> _What you need to do_
List all the lines in these records that hold "then".

(Dataset entries)
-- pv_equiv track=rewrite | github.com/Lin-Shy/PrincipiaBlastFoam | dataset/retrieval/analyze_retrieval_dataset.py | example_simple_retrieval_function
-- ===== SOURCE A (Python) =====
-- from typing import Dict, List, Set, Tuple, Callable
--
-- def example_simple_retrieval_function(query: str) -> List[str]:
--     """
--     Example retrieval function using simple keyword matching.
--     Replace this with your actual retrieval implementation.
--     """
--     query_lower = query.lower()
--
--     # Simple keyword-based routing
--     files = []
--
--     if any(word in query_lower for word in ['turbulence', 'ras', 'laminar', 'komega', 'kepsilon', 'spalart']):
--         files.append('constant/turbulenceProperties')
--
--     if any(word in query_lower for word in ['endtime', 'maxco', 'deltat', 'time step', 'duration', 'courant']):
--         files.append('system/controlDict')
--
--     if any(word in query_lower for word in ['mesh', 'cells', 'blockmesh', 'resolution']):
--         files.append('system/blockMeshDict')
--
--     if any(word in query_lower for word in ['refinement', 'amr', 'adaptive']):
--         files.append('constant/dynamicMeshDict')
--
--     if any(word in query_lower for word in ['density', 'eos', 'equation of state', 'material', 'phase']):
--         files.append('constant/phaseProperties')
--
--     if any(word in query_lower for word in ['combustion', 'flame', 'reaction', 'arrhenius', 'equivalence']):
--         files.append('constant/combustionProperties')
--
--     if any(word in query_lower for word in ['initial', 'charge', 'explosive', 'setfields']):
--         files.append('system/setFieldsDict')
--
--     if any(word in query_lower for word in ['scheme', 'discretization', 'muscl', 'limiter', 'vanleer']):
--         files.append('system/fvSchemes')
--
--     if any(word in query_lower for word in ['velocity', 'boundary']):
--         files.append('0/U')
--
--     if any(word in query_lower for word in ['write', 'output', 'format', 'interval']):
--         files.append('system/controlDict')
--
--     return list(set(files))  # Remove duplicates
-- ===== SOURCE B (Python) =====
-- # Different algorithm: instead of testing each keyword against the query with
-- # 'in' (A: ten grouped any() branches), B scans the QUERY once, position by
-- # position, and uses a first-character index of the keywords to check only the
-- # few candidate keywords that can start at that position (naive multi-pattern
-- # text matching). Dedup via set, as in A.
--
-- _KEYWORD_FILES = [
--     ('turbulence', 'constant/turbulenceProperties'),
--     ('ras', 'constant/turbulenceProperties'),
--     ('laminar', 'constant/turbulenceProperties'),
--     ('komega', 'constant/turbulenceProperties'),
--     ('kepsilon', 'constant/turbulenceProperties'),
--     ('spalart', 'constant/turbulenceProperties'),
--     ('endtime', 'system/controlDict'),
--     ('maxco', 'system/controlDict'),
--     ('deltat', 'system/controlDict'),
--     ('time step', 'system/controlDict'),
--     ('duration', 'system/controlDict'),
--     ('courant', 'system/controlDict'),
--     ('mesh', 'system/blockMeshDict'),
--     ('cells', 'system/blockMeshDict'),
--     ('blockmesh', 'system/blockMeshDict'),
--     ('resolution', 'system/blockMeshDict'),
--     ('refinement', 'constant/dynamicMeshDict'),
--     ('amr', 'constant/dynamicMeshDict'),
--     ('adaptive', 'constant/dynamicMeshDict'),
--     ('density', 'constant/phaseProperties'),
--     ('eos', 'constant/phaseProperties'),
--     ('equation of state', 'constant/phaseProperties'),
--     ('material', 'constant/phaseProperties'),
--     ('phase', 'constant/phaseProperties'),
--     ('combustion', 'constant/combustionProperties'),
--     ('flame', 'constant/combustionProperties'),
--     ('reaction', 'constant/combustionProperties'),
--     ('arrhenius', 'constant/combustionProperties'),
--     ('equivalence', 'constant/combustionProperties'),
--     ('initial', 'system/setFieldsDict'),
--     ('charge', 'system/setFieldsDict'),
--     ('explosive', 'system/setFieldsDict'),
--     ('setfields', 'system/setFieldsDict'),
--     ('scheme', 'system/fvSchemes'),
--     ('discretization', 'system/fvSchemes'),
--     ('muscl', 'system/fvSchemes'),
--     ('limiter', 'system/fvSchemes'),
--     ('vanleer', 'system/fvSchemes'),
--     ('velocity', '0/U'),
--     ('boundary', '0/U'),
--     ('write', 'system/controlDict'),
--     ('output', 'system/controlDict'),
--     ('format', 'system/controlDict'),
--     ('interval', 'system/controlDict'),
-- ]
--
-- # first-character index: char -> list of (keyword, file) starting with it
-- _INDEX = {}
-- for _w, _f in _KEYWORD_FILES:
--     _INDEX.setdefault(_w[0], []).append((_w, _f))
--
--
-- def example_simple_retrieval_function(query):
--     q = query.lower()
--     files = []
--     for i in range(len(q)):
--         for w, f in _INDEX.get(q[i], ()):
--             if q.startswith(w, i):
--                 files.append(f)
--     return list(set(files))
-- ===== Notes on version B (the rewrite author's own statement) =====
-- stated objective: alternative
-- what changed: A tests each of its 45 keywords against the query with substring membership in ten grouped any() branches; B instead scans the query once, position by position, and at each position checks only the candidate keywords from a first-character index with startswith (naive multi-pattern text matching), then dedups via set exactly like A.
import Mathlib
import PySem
==
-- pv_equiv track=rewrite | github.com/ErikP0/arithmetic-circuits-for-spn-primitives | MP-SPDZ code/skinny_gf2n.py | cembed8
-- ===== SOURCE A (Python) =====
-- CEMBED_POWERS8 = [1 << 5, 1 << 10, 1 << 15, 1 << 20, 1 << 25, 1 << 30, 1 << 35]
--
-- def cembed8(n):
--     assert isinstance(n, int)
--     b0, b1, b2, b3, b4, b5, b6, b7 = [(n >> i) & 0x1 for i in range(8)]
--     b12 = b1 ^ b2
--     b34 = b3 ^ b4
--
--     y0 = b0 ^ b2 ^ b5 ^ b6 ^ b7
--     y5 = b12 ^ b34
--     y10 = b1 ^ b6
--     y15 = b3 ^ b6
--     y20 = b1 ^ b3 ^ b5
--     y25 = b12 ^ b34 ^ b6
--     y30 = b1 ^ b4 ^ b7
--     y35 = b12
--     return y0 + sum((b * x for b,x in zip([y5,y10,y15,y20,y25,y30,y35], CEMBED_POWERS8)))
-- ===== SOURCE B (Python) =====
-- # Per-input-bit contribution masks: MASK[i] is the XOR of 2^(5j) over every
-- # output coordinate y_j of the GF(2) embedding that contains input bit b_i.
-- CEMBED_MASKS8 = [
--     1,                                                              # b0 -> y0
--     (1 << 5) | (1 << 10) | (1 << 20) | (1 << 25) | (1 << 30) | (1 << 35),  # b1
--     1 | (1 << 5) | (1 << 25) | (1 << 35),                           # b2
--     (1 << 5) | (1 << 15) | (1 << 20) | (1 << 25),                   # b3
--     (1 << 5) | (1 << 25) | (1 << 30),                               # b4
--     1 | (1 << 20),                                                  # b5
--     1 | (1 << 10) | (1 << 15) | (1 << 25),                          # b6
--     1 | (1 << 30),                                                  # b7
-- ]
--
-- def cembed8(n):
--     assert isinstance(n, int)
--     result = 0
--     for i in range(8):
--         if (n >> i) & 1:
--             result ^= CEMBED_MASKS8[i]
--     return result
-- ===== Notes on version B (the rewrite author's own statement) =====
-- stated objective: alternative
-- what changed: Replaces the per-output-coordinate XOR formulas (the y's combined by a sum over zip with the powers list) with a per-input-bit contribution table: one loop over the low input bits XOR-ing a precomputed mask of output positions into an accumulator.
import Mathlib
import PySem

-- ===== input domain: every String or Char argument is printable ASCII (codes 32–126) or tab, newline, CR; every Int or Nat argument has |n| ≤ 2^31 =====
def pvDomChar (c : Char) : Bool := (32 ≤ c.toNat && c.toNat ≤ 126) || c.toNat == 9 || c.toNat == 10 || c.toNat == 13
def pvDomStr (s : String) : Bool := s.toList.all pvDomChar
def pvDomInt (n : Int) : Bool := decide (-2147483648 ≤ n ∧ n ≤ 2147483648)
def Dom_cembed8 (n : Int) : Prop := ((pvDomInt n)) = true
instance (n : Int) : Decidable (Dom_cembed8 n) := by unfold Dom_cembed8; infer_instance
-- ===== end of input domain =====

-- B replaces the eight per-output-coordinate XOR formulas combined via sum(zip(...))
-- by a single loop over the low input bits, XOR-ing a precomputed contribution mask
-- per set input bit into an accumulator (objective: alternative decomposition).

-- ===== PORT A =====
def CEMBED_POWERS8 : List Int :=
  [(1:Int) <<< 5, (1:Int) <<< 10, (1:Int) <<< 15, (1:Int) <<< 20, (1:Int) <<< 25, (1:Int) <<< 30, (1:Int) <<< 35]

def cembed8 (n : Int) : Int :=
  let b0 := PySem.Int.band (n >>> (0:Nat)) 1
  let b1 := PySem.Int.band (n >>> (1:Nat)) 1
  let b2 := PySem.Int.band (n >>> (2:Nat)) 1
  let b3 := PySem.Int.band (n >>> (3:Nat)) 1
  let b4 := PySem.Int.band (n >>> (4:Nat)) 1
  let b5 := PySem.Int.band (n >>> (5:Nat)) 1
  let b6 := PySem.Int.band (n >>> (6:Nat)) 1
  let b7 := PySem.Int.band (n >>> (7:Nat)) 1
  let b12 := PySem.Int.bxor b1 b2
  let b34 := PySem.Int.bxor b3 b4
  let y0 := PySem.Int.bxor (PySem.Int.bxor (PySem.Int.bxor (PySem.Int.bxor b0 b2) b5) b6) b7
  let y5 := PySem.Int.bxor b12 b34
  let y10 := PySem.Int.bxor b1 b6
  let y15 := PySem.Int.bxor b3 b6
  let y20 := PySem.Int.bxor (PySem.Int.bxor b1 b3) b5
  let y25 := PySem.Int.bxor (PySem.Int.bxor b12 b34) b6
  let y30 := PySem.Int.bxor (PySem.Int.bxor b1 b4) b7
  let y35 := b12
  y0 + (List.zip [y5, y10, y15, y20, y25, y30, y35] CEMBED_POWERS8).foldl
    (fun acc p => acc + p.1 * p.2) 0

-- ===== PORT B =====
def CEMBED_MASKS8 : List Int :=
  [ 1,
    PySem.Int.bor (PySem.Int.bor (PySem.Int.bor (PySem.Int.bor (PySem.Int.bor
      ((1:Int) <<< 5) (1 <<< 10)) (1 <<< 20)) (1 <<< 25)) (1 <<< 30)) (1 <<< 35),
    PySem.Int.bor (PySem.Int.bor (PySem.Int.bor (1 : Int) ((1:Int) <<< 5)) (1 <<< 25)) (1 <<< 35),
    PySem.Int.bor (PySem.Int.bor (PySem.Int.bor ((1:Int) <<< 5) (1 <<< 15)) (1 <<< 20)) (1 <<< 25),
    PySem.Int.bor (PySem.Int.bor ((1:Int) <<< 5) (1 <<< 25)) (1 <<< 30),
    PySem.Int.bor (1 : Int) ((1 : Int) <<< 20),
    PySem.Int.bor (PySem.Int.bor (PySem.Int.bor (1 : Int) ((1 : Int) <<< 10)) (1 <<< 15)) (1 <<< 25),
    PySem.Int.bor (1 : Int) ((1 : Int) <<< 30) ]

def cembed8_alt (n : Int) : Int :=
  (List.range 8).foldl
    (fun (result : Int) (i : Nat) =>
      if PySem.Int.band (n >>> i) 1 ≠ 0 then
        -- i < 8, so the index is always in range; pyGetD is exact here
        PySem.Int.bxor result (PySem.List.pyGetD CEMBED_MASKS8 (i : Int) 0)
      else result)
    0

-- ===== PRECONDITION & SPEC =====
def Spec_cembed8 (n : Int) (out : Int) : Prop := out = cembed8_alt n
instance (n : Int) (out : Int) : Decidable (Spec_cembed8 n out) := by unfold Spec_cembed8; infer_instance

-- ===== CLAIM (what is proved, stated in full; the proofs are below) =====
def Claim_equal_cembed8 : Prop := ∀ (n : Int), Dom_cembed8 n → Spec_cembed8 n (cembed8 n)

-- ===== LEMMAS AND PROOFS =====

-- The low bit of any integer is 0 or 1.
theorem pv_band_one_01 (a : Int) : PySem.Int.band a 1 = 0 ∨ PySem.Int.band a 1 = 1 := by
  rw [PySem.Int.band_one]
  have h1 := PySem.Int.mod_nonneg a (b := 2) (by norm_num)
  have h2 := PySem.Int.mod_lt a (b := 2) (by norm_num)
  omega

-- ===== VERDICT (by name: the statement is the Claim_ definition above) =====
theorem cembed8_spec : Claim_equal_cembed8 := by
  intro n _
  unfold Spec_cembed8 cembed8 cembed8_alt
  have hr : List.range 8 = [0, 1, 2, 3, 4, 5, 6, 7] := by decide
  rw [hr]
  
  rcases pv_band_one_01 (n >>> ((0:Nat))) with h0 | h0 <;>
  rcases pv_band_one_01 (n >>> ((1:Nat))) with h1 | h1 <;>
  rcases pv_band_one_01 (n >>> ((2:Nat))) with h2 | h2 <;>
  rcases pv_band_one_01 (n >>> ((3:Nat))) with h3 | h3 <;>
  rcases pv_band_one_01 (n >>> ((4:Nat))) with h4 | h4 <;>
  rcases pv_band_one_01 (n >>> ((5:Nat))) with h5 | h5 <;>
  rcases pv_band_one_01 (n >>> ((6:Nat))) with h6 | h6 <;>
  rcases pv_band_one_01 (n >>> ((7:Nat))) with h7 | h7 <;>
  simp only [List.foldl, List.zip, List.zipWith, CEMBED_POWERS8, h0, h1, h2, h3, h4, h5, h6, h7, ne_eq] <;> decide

> _Completed task_
-- what changed: A tests each of its 45 keywords against the query with substring membership in ten grouped any() branches; B instead scans the query once, position by position, and at each position checks only the candidate keywords from a first-character index with startswith (naive multi-pattern text matching), then dedups via set exactly like A.
      if PySem.Int.band (n >>> i) 1 ≠ 0 then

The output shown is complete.